Figure 1. Clearance of pre-malignant senescent cells through a CD4 T-cell mediated immune response. Upon the aberrant activation of oncogenes cells can either undergo apoptosis or cellular senescence. Pre-malignant senescent hepatocytes are subject to a continuous CD4 T-cell mediated immune clearance which is crucial for liver cancer suppression. CD4 T-cells depend on monocytes/macrophages to execute the killing of pre-malignant senescent hepatocytes.

Taken together, our study shows that a continuous, CD4 T-cell mediated immune clearance of pre-malignant senescent cells is crucial to suppress liver cancer development.
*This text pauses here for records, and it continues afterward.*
-- pv_equiv track=rewrite | github.com/aim2nasa/aims | backend/api/document_pipeline/xpipe/pipeline.py | _find_comment_pos
-- ===== SOURCE A (Python) =====
-- def _find_comment_pos(s: str) -> int:
--     """문자열에서 따옴표 밖의 # 위치를 찾는다"""
--     in_single = False
--     in_double = False
--     for i, c in enumerate(s):
--         if c == "'" and not in_double:
--             in_single = not in_single
--         elif c == '"' and not in_single:
--             in_double = not in_double
--         elif c == "#" and not in_single and not in_double:
--             # # 앞에 공백이 있거나 시작인 경우만 주석
--             if i == 0 or s[i - 1] == " ":
--                 return i
--     return -1
-- ===== SOURCE B (Python) =====
-- def _find_comment_pos(s: str) -> int:
--     """문자열에서 따옴표 밖의 # 위치를 찾는다"""
--     # Pass 1: inq[i] is True iff position i is entered while inside quotes.
--     inq = []
--     in_single = in_double = False
--     for c in s:
--         inq.append(in_single or in_double)
--         if c == "'" and not in_double:
--             in_single = not in_single
--         elif c == '"' and not in_single:
--             in_double = not in_double
--     # Pass 2: first unquoted '#' at the start or after a space.
--     for i, c in enumerate(s):
--         if c == '#' and not inq[i] and (i == 0 or s[i - 1] == ' '):
--             return i
--     return -1
-- ===== Notes on version B (the rewrite author's own statement) =====
-- stated objective: alternative
-- what changed: Splits the single stateful scan with early return into two passes: one builds a boolean in-quotes mask for every position, a second stateless scan returns the index of the first unquoted hash that sits at the start or after a space.
import Mathlib
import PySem

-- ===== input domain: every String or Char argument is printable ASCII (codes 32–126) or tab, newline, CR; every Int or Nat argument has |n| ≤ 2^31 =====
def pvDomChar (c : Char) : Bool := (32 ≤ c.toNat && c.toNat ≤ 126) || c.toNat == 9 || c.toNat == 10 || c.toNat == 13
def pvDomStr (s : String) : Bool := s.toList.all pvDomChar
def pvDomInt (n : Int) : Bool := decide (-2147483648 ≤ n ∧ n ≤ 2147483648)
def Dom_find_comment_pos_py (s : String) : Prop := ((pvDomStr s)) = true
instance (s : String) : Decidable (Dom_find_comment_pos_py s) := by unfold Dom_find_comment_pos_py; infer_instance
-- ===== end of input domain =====

-- B replaces A's single stateful scan-with-early-return by two passes: build an
-- in-quotes mask for every position, then a stateless scan for the first valid '#'.


-- ===== PORT A =====
-- loop over enumerate(s) with quote state and early return; s[i-1] via pyGet? (i ≥ 1 there)
def pvFindA (s : List Char) : List Char → Nat → Bool → Bool → Int
  | [], _, _, _ => -1
  | c :: rest, i, ins, ind =>
    if c == '\'' && !ind then pvFindA s rest (i + 1) (!ins) ind
    else if c == '"' && !ins then pvFindA s rest (i + 1) ins (!ind)
    else if c == '#' && !ins && !ind then
      if i == 0 || PySem.List.pyGet? s ((i : Int) - 1) == some ' ' then (i : Int)
      else pvFindA s rest (i + 1) ins ind
    else pvFindA s rest (i + 1) ins ind

def find_comment_pos_py (s : String) : Int := pvFindA s.toList s.toList 0 false false

-- ===== PORT B =====
-- pass 1: in-quotes state as it enters each character
def pvMask : List Char → Bool → Bool → List Bool
  | [], _, _ => []
  | c :: rest, ins, ind =>
    (ins || ind) ::
      (if c == '\'' && !ind then pvMask rest (!ins) ind
       else if c == '"' && !ins then pvMask rest ins (!ind)
       else pvMask rest ins ind)

-- pass 2: first i with s[i] = '#', not in quotes, at start or after a space
def pvScanB (s : List Char) (inq : List Bool) : List Char → Nat → Int
  | [], _ => -1
  | c :: rest, i =>
    if c == '#' && !(inq.getD i false) &&
        (i == 0 || PySem.List.pyGet? s ((i : Int) - 1) == some ' ') then (i : Int)
    else pvScanB s inq rest (i + 1)

def find_comment_pos_py_alt (s : String) : Int :=
  pvScanB s.toList (pvMask s.toList false false) s.toList 0

-- ===== PRECONDITION & SPEC =====
def Spec_find_comment_pos_py (s : String) (out : Int) : Prop := out = find_comment_pos_py_alt s
instance (s : String) (out : Int) : Decidable (Spec_find_comment_pos_py s out) := by unfold Spec_find_comment_pos_py; infer_instance

-- ===== CLAIM (what is proved, stated in full; the proofs are below) =====
def Claim_equal_find_comment_pos_py : Prop := ∀ (s : String), Dom_find_comment_pos_py s → Spec_find_comment_pos_py s (find_comment_pos_py s)

-- ===== LEMMAS AND PROOFS =====

-- The scan of A from state (ins, ind) at index i equals B's scan when inq's suffix
-- from i is exactly the mask generated from that state over the remaining chars.
theorem pvFindA_eq_pvScanB (s : List Char) (rest : List Char) :
    ∀ (i : Nat) (ins ind : Bool) (inq : List Bool),
      inq.drop i = pvMask rest ins ind →
      pvFindA s rest i ins ind = pvScanB s inq rest i := by
  induction rest with
  | nil => intro i ins ind inq _; simp [pvFindA, pvScanB]
  | cons c rs ih =>
    intro i ins ind inq h
    rw [pvMask] at h
    have hget : inq[i]? = some (ins || ind) := by
      have := congrArg (fun l => l[0]?) h
      simpa using this
    have hdrop : inq.drop (i + 1) =
        (if c == '\'' && !ind then pvMask rs (!ins) ind
         else if c == '"' && !ins then pvMask rs ins (!ind)
         else pvMask rs ins ind) := by
      have : inq.drop (i + 1) = (inq.drop i).drop 1 := by
        rw [List.drop_drop]
      rw [this, h]; rfl
    by_cases h1 : (c == '\'' && !ind) = true
    · have hc : c = '\'' := by
        have := (Bool.and_eq_true _ _).mp h1 |>.1; exact beq_iff_eq.mp this
      rw [pvFindA, pvScanB, if_pos h1]
      have : ¬ (c == '#' && !(inq.getD i false) &&
          (i == 0 || PySem.List.pyGet? s ((i : Int) - 1) == some ' ')) = true := by
        simp [hc]
      rw [if_neg this]
      exact ih (i + 1) (!ins) ind inq (by rw [hdrop, if_pos h1])
    · by_cases h2 : (c == '"' && !ins) = true
      · have hc : c = '"' := by
          have := (Bool.and_eq_true _ _).mp h2 |>.1; exact beq_iff_eq.mp this
        rw [pvFindA, pvScanB, if_neg h1, if_pos h2]
        have : ¬ (c == '#' && !(inq.getD i false) &&
            (i == 0 || PySem.List.pyGet? s ((i : Int) - 1) == some ' ')) = true := by
          simp [hc]
        rw [if_neg this]
        exact ih (i + 1) ins (!ind) inq (by rw [hdrop, if_neg h1, if_pos h2])
      · have hdrop' : inq.drop (i + 1) = pvMask rs ins ind := by
          rw [hdrop, if_neg h1, if_neg h2]
        by_cases h3 : (c == '#' && !ins && !ind) = true
        · have hins : ins = false := by
            rcases (Bool.and_eq_true _ _).mp h3 with ⟨h', _⟩
            rcases (Bool.and_eq_true _ _).mp h' with ⟨_, hi⟩
            simpa using hi
          have hind : ind = false := by
            rcases (Bool.and_eq_true _ _).mp h3 with ⟨_, hi⟩
            simpa using hi
          have hc : c = '#' := by
            rcases (Bool.and_eq_true _ _).mp h3 with ⟨h', _⟩
            rcases (Bool.and_eq_true _ _).mp h' with ⟨hi, _⟩
            exact beq_iff_eq.mp hi
          rw [pvFindA, pvScanB, if_neg h1, if_neg h2, if_pos h3]
          by_cases h4 : (i == 0 || PySem.List.pyGet? s ((i : Int) - 1) == some ' ') = true
          · rw [if_pos h4]
            have : (c == '#' && !(inq.getD i false) &&
                (i == 0 || PySem.List.pyGet? s ((i : Int) - 1) == some ' ')) = true := by
              simp [hc, List.getD, hget, hins, hind, h4]
            rw [if_pos this]
          · rw [if_neg h4]
            have : ¬ (c == '#' && !(inq.getD i false) &&
                (i == 0 || PySem.List.pyGet? s ((i : Int) - 1) == some ' ')) = true := by
              simp [hc, List.getD, hget, hins, hind]; simpa using h4
            rw [if_neg this]
            exact ih (i + 1) ins ind inq hdrop'
        · rw [pvFindA, pvScanB, if_neg h1, if_neg h2, if_neg h3]
          have : ¬ (c == '#' && !(inq.getD i false) &&
              (i == 0 || PySem.List.pyGet? s ((i : Int) - 1) == some ' ')) = true := by
            by_cases hc : (c == '#') = true
            · have hoi : (ins || ind) = true := by
                cases ins <;> cases ind <;> simp_all
              simp [List.getD, hget, hoi]
            · simp [hc]
          rw [if_neg this]
          exact ih (i + 1) ins ind inq hdrop'

-- ===== VERDICT (by name: the statement is the Claim_ definition above) =====
theorem find_comment_pos_py_spec : Claim_equal_find_comment_pos_py := by
  intro s _
  unfold Spec_find_comment_pos_py find_comment_pos_py find_comment_pos_py_alt
  exact pvFindA_eq_pvScanB s.toList s.toList 0 false false _ rfl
Conversely, an impaired immune clearance of premalignant senescent hepatocytes was shown to result in the development of liver carcinomas. Our study suggests that a small subfraction of senescent hepatocytes can escape their cell cycle arrest if there is no immune clearance of these cells. However, a direct demonstration of this senescence escape remains subject for future studies.

Finally we also addressed whether there is evidence for immune surveillance of senescent hepatocytes in humans. For this purpose, we quantified the numbers of senescent hepatocytes in patients under immunosuppressive therapy (due to organ transplantation) or in patients with HIV infection, both conditions that impact CD4 T-cell function. Increased numbers of senescent hepatocytes were found in both cohorts, thus supporting that immune surveillance of senescent cells also occurs in humans.
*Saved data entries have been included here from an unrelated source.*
-- pv_equiv track=rewrite | github.com/vinayakrajvardhan/Python-logic-building-durgasoft | Folder 1/42 x-o.py | count_xo
-- ===== SOURCE A (Python) =====
-- def count_xo(word:str):
--     word_x = []
--     word_o = []
--     for i in word:
--         if i == 'o':
--             word_o.append(i)
--         elif i == 'x':
--             word_x.append(i)
--     return word_o,word_x,len(word_o) == len(word_x)
-- ===== SOURCE B (Python) =====
-- def count_xo(word: str):
--     n_o = word.count('o')
--     n_x = word.count('x')
--     return ['o'] * n_o, ['x'] * n_x, n_o == n_x
-- ===== Notes on version B (the rewrite author's own statement) =====
-- stated objective: faster
-- what changed: Replaces the accumulating per-character scan with branches by a count-then-construct decomposition: str.count for each letter, lists built by repetition, equality on the counts.
import Mathlib
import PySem

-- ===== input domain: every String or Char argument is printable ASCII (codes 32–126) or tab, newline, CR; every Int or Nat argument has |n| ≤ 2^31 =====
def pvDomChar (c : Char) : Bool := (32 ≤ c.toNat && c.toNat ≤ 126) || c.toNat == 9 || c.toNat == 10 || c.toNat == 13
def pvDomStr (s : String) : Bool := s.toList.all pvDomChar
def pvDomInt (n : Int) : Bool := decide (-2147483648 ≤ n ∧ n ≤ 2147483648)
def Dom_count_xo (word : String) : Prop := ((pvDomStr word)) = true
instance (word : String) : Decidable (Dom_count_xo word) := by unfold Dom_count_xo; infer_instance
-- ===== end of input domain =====

-- B replaces A's accumulating per-character scan by count-then-construct (str.count, then replicated lists); same values, simpler shape.

-- ===== PORT A =====
-- for i in word: if i == 'o': word_o.append(i) elif i == 'x': word_x.append(i)
def count_xo (word : String) : List String × List String × Bool :=
  let p := word.toList.foldl
    (fun (s : List String × List String) i =>
      if i == 'o' then (s.1, s.2 ++ [String.ofList [i]])
      else if i == 'x' then (s.1 ++ [String.ofList [i]], s.2)
      else s)
    ([], [])
  (p.2, p.1, p.2.length == p.1.length)

-- ===== PORT B =====
-- n_o = word.count('o'); n_x = word.count('x'); return ['o']*n_o, ['x']*n_x, n_o == n_x
def count_xo_alt (word : String) : List String × List String × Bool :=
  let no := PySem.Str.count word "o"
  let nx := PySem.Str.count word "x"
  (List.replicate no "o", List.replicate nx "x", no == nx)

-- ===== PRECONDITION & SPEC =====
def Spec_count_xo (word : String) (out : List String × List String × Bool) : Prop := out = count_xo_alt word
instance (word : String) (out : List String × List String × Bool) : Decidable (Spec_count_xo word out) := by unfold Spec_count_xo; infer_instance

-- ===== CLAIM (what is proved, stated in full; the proofs are below) =====
def Claim_equal_count_xo : Prop := ∀ (word : String), Dom_count_xo word → Spec_count_xo word (count_xo word)

-- ===== LEMMAS AND PROOFS =====

theorem count_go_single (c : Char) :
    ∀ (fuel : Nat) (l : List Char) (acc : Nat), l.length ≤ fuel →
      PySem.Chars.count.go [c] fuel l acc = acc + l.count c := by
  intro fuel
  induction fuel with
  | zero =>
    intro l acc h
    cases l with
    | nil => simp [PySem.Chars.count.go]
    | cons a t => simp at h
  | succ n ih =>
    intro l acc h
    cases l with
    | nil => simp [PySem.Chars.count.go]
    | cons a t =>
      simp only [PySem.Chars.count.go]
      by_cases hc : a = c
      · subst hc
        have hp : List.isPrefixOf [a] (a :: t) = true := by
          simp [List.isPrefixOf]
        simp only [hp, if_pos rfl]
        rw [show List.drop (List.length [a]) (a :: t) = t by simp]
        rw [ih t (acc + 1) (by simpa using Nat.le_of_succ_le_succ h)]
        simp [List.count_cons]
        omega
      · have hp : List.isPrefixOf [c] (a :: t) = false := by
          simp [List.isPrefixOf]
          intro hh; exact absurd hh.symm hc
        simp only [hp]
        simp only [Bool.false_eq_true, if_false]
        rw [ih t acc (by simpa using Nat.le_of_succ_le_succ h)]
        simp [List.count_cons, hc]

theorem count_single (s : List Char) (c : Char) :
    PySem.Chars.count s [c] = s.count c := by
  have h := count_go_single c s.length s 0 le_rfl
  simp only [PySem.Chars.count, List.isEmpty_cons, Bool.false_eq_true, if_false]
  simpa using h

theorem count_xo_loop (l : List Char) (wx wo : List String) :
    l.foldl
      (fun (s : List String × List String) i =>
        if i == 'o' then (s.1, s.2 ++ [String.ofList [i]])
        else if i == 'x' then (s.1 ++ [String.ofList [i]], s.2)
        else s)
      (wx, wo)
    = (wx ++ List.replicate (l.count 'x') "x",
       wo ++ List.replicate (l.count 'o') "o") := by
  induction l generalizing wx wo with
  | nil => simp
  | cons a t ih =>
    simp only [List.foldl_cons]
    by_cases ho : a = 'o'
    · subst ho
      simp only [beq_self_eq_true, if_pos rfl]
      rw [ih]
      simp [show String.ofList ['o'] = "o" from rfl, List.count_cons]
      rw [List.replicate_succ]
    · by_cases hx : a = 'x'
      · subst hx
        have : ('x' == 'o') = false := by decide
        simp only [this, Bool.false_eq_true, if_false, beq_self_eq_true, if_pos rfl]
        rw [ih]
        simp [show String.ofList ['x'] = "x" from rfl, List.count_cons]
        rw [List.replicate_succ]
      · have h1 : (a == 'o') = false := by simp [ho]
        have h2 : (a == 'x') = false := by simp [hx]
        simp only [h1, h2, Bool.false_eq_true, if_false]
        rw [ih]
        simp [List.count_cons, ho, hx]

-- ===== VERDICT (by name: the statement is the Claim_ definition above) =====
theorem count_xo_spec : Claim_equal_count_xo := by
  intro word _
  unfold Spec_count_xo count_xo count_xo_alt
  rw [count_xo_loop]
  simp [PySem.Str.count_eq, count_single, Nat.beq_eq]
There has been a long scientific debate regarding the significance of a T-cell dependent immune surveillance mechanism of pre-cancerous cells (reviewed in ref. 4). For example, an elegant recent study showed that spontaneous intrahepatic activation of the Simian virus 40 (SV40) large T antigen did not result in efficient immune responses against these hepatocytes but rather resulted in the growth of liver carcinomas and tumor-specific T cells were found to produce TGFβ rather than IFNγ. Our data may help to resolve some of the controversy, as it suggests that the induction of a specific immune response against pre-cancerous cells is dependent on an intact cellular senescence response. Therefore, immune surveillance against pre-cancerous cells may occur if the senescence program is engaged after the occurrence of an oncogenic event. However, if the induction of the cellular senescence program is affected, e.g., due to impaired p53 function or reduced levels of p14Arf (p19Arf in mice), a specific immune response against such tumor prone cells may not occur. The fact that SV40 is known to disable senescence induction may explain the lack of immune surveillance of SV40 expressing hepatocytes in the study by Blankenstein and colleagues.
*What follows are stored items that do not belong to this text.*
-- pv_equiv track=rewrite | github.com/kou-ming/NcuNetToolKit | Helper.py | count_line
-- ===== SOURCE A (Python) =====
-- def count_line(text, letter_num):
--     text_line = (text.count("\n") + 1)  # 計算換行符號的數量
--     count = 0
--     # 計算每超過幾個字就要加換行
--     for tx in text:
--         if tx == "\n":
--             count = 0
--             continue
--         count += 1
--         if count == letter_num:
--             text_line += 1
--             count = 0
--     return text_line
-- ===== SOURCE B (Python) =====
-- def count_line(text, letter_num):
--     segments = text.split("\n")
--     if letter_num <= 0:
--         return len(segments)
--     return len(segments) + sum(len(seg) // letter_num for seg in segments)
-- ===== Notes on version B (the rewrite author's own statement) =====
-- stated objective: simpler
-- what changed: Replaces the per-character wrap-counter loop with a split on '\n' plus a closed-form floor division per segment (forced wraps = len(segment) // letter_num, none when letter_num <= 0), summed in one comprehension.
import Mathlib
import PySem

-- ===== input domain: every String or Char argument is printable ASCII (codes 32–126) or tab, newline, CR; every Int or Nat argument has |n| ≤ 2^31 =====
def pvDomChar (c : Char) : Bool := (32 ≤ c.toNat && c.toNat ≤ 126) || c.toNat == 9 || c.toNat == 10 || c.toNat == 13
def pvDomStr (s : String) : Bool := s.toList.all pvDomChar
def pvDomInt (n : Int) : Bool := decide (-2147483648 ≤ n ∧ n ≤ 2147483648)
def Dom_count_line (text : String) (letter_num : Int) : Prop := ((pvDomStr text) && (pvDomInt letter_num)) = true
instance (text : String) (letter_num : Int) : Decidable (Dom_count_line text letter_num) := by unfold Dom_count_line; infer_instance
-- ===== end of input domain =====

-- B replaces A's per-character wrap counter with split-on-'\n' plus a closed-form
-- floor division per segment (objective: simpler).

-- ===== PORT A =====
def count_line (text : String) (letter_num : Int) : Int :=
  let init : Int × Int := ((PySem.Str.count text "\n" : Int) + 1, 0)
  (text.toList.foldl (fun st tx =>
      if tx == '\n' then (st.1, 0)
      else
        let count := st.2 + 1
        if count == letter_num then (st.1 + 1, 0) else (st.1, count)) init).1

-- ===== PORT B =====
def count_line_alt (text : String) (letter_num : Int) : Int :=
  let segments := PySem.Chars.splitOn text.toList "\n".toList
  if letter_num ≤ 0 then (segments.length : Int)
  else (segments.length : Int)
    + (segments.map (fun seg => PySem.Int.floordiv (seg.length : Int) letter_num)).sum

-- ===== PRECONDITION & SPEC =====
def Spec_count_line (text : String) (letter_num : Int) (out : Int) : Prop := out = count_line_alt text letter_num
instance (text : String) (letter_num : Int) (out : Int) : Decidable (Spec_count_line text letter_num out) := by unfold Spec_count_line; infer_instance

-- ===== CLAIM (what is proved, stated in full; the proofs are below) =====
def Claim_equal_count_line : Prop := ∀ (text : String) (letter_num : Int), Dom_count_line text letter_num → Spec_count_line text letter_num (count_line text letter_num)

-- ===== LEMMAS AND PROOFS =====

/-- Structural split of a char list at a separator char: first segment and the rest. -/
def pvSeg (ch : Char) : List Char → List Char × List (List Char)
  | [] => ([], [])
  | c :: rest =>
    let p := pvSeg ch rest
    if c = ch then ([], p.1 :: p.2) else (c :: p.1, p.2)

theorem pvSeg_count (ch : Char) (l : List Char) :
    (pvSeg ch l).2.length = l.count ch := by
  induction l with
  | nil => simp [pvSeg]
  | cons c rest ih =>
    by_cases h : c = ch <;> simp [pvSeg, h, ih]

theorem splitOn_go_eq (ch : Char) :
    ∀ (fuel : Nat) (l cur : List Char) (acc : List (List Char)), l.length ≤ fuel →
      PySem.Chars.splitOn.go [ch] fuel l cur acc
        = acc.reverse ++ (cur.reverse ++ (pvSeg ch l).1) :: (pvSeg ch l).2 := by
  intro fuel
  induction fuel with
  | zero =>
    intro l cur acc h
    have : l = [] := List.length_eq_zero_iff.mp (Nat.le_zero.mp h)
    subst this
    simp [PySem.Chars.splitOn.go, pvSeg]
  | succ n ih =>
    intro l cur acc h
    cases l with
    | nil => simp [PySem.Chars.splitOn.go, pvSeg]
    | cons c rest =>
      by_cases hc : c = ch
      · subst hc
        have : [c].isPrefixOf (c :: rest) = true := by simp [List.isPrefixOf]
        simp only [PySem.Chars.splitOn.go, this, if_pos, List.length_cons, List.length_nil,
          List.drop_succ_cons, List.drop_zero]
        rw [ih rest [] (cur.reverse :: acc) (by simpa using Nat.le_of_succ_le_succ h)]
        simp [pvSeg]
      · have : [ch].isPrefixOf (c :: rest) = false := by
          simp [List.isPrefixOf, (Ne.symm hc)]
        simp only [PySem.Chars.splitOn.go]
        rw [if_neg (by simp [this])]
        rw [ih rest (c :: cur) acc (by simpa using Nat.le_of_succ_le_succ h)]
        simp [pvSeg, hc]

theorem splitOn_eq_pvSeg (ch : Char) (l : List Char) :
    PySem.Chars.splitOn l [ch] = (pvSeg ch l).1 :: (pvSeg ch l).2 := by
  unfold PySem.Chars.splitOn
  rw [splitOn_go_eq ch (l.length + 1) l [] [] (by omega)]
  simp

theorem count_go_eq (ch : Char) :
    ∀ (fuel : Nat) (l : List Char) (acc : Nat), l.length ≤ fuel →
      PySem.Chars.count.go [ch] fuel l acc = acc + l.count ch := by
  intro fuel
  induction fuel with
  | zero =>
    intro l acc h
    have : l = [] := List.length_eq_zero_iff.mp (Nat.le_zero.mp h)
    subst this
    simp [PySem.Chars.count.go]
  | succ n ih =>
    intro l acc h
    cases l with
    | nil => simp [PySem.Chars.count.go]
    | cons c rest =>
      by_cases hc : c = ch
      · subst hc
        have hp : [c].isPrefixOf (c :: rest) = true := by simp [List.isPrefixOf]
        simp only [PySem.Chars.count.go, hp, if_pos, List.length_cons, List.length_nil,
          List.drop_succ_cons, List.drop_zero]
        rw [ih rest (acc + 1) (by simpa using Nat.le_of_succ_le_succ h)]
        simp
        omega
      · have hp : [ch].isPrefixOf (c :: rest) = false := by
          simp [List.isPrefixOf, (Ne.symm hc)]
        simp only [PySem.Chars.count.go]
        rw [if_neg (by simp [hp])]
        rw [ih rest acc (by simpa using Nat.le_of_succ_le_succ h)]
        simp [hc]

theorem chars_count_single (ch : Char) (l : List Char) :
    PySem.Chars.count l [ch] = l.count ch := by
  unfold PySem.Chars.count
  rw [if_neg (by simp)]
  simpa using count_go_eq ch l.length l 0 (le_refl _)

/-- A's loop never wraps for letter_num ≤ 0. -/
theorem loopA_nonpos (L : Int) (hL : L ≤ 0) :
    ∀ (cs : List Char) (tl c : Int), 0 ≤ c →
      (cs.foldl (fun st tx =>
        if tx == '\n' then (st.1, 0)
        else
          let count := st.2 + 1
          if count == L then (st.1 + 1, 0) else (st.1, count)) (tl, c)).1 = tl := by
  intro cs
  induction cs with
  | nil => intro tl c hc; simp
  | cons x rest ih =>
    intro tl c hc
    by_cases hx : x = '\n'
    · simp only [List.foldl_cons, hx, beq_self_eq_true, if_pos]
      simpa using ih tl 0 le_rfl
    · have hne : (c + 1 == L) = false := by
        simp only [beq_eq_false_iff_ne]; omega
      simp only [List.foldl_cons]
      rw [if_neg (by simp [hx]), if_neg (by simpa using hne)]
      simpa using ih tl (c + 1) (by omega)

/-- A's loop for positive letter_num: wraps per segment are floor divisions. -/
theorem loopA_pos (L : Int) (hL : 0 < L) :
    ∀ (cs : List Char) (tl c : Int), 0 ≤ c → c < L →
      (cs.foldl (fun st tx =>
        if tx == '\n' then (st.1, 0)
        else
          let count := st.2 + 1
          if count == L then (st.1 + 1, 0) else (st.1, count)) (tl, c)).1
      = tl + (((c.toNat + (pvSeg '\n' cs).1.length) / L.toNat : Nat) : Int)
          + ((pvSeg '\n' cs).2.map (fun s => ((s.length / L.toNat : Nat) : Int))).sum := by
  intro cs
  induction cs with
  | nil =>
    intro tl c h0 hc
    have : c.toNat / L.toNat = 0 := Nat.div_eq_of_lt (by omega)
    simp [pvSeg, this]
  | cons x rest ih =>
    intro tl c h0 hc
    by_cases hx : x = '\n'
    · simp only [List.foldl_cons, hx, beq_self_eq_true, if_pos]
      rw [ih tl 0 le_rfl hL]
      have hcz : c.toNat / L.toNat = 0 := Nat.div_eq_of_lt (by omega)
      simp only [pvSeg, if_true, List.length_nil, hcz, Nat.cast_zero,
        add_zero, List.map_cons, List.sum_cons, Int.toNat_zero, Nat.zero_add]
      ring
    · by_cases hw : c + 1 = L
      · simp only [List.foldl_cons]
        rw [if_neg (by simp [hx]), if_pos (by simpa using hw)]
        rw [ih (tl + 1) 0 le_rfl hL]
        have hseg : pvSeg '\n' (x :: rest) = (x :: (pvSeg '\n' rest).1, (pvSeg '\n' rest).2) := by
          simp [pvSeg, hx]
        rw [hseg]
        have hLn : c.toNat + 1 = L.toNat := by omega
        have : (c.toNat + (x :: (pvSeg '\n' rest).1).length) / L.toNat
            = 1 + (pvSeg '\n' rest).1.length / L.toNat := by
          simp only [List.length_cons]
          have : c.toNat + ((pvSeg '\n' rest).1.length + 1)
              = L.toNat + (pvSeg '\n' rest).1.length := by omega
          rw [this, Nat.add_div_left _ (by omega)]
          omega
        rw [this]
        push_cast
        ring
      · simp only [List.foldl_cons]
        rw [if_neg (by simp [hx]), if_neg (by simpa using hw)]
        rw [ih tl (c + 1) (by omega) (by omega)]
        have hseg : pvSeg '\n' (x :: rest) = (x :: (pvSeg '\n' rest).1, (pvSeg '\n' rest).2) := by
          simp [pvSeg, hx]
        rw [hseg]
        have : (c + 1).toNat + (pvSeg '\n' rest).1.length
            = c.toNat + (x :: (pvSeg '\n' rest).1).length := by
          simp only [List.length_cons]; omega
        rw [this]

theorem floordiv_natCast (n : Nat) (L : Int) (hL : 0 < L) :
    PySem.Int.floordiv (n : Int) L = ((n / L.toNat : Nat) : Int) := by
  unfold PySem.Int.floordiv
  rw [Int.fdiv_eq_ediv, if_pos (Or.inl hL.le), sub_zero]
  rw [← Int.toNat_of_nonneg hL.le]
  exact (Int.natCast_div n L.toNat).symm

-- ===== VERDICT (by name: the statement is the Claim_ definition above) =====
theorem count_line_spec : Claim_equal_count_line := by
  intro text L _
  unfold Spec_count_line count_line count_line_alt
  have hsep : ("\n".toList : List Char) = ['\n'] := rfl
  rw [hsep, splitOn_eq_pvSeg]
  have hcnt : PySem.Str.count text "\n" = (pvSeg '\n' text.toList).2.length := by
    unfold PySem.Str.count
    rw [hsep, chars_count_single, pvSeg_count]
  by_cases hL : L ≤ 0
  · rw [if_pos hL]
    simp only [loopA_nonpos L hL text.toList _ 0 le_rfl, hcnt, List.length_cons]
    push_cast
    ring
  · replace hL : 0 < L := by omega
    rw [if_neg (by omega)]
    rw [loopA_pos L hL text.toList _ 0 le_rfl hL, hcnt]
    simp only [List.map_cons, List.sum_cons, floordiv_natCast _ L hL, List.length_cons,
      Int.toNat_zero, Nat.zero_add]
    push_cast
    ring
Future studies are needed to characterize whether immune surveillance of pre-cancerous senescent cells also occurs in other organs. Also, a deeper characterization of the underlying mechanisms of senescence surveillance, especially the individual contribution of involved cyto- and chemokines secreted from senescent cells is needed. Such studies may pave the way to eventually harness this process for cancer prevention and therapy.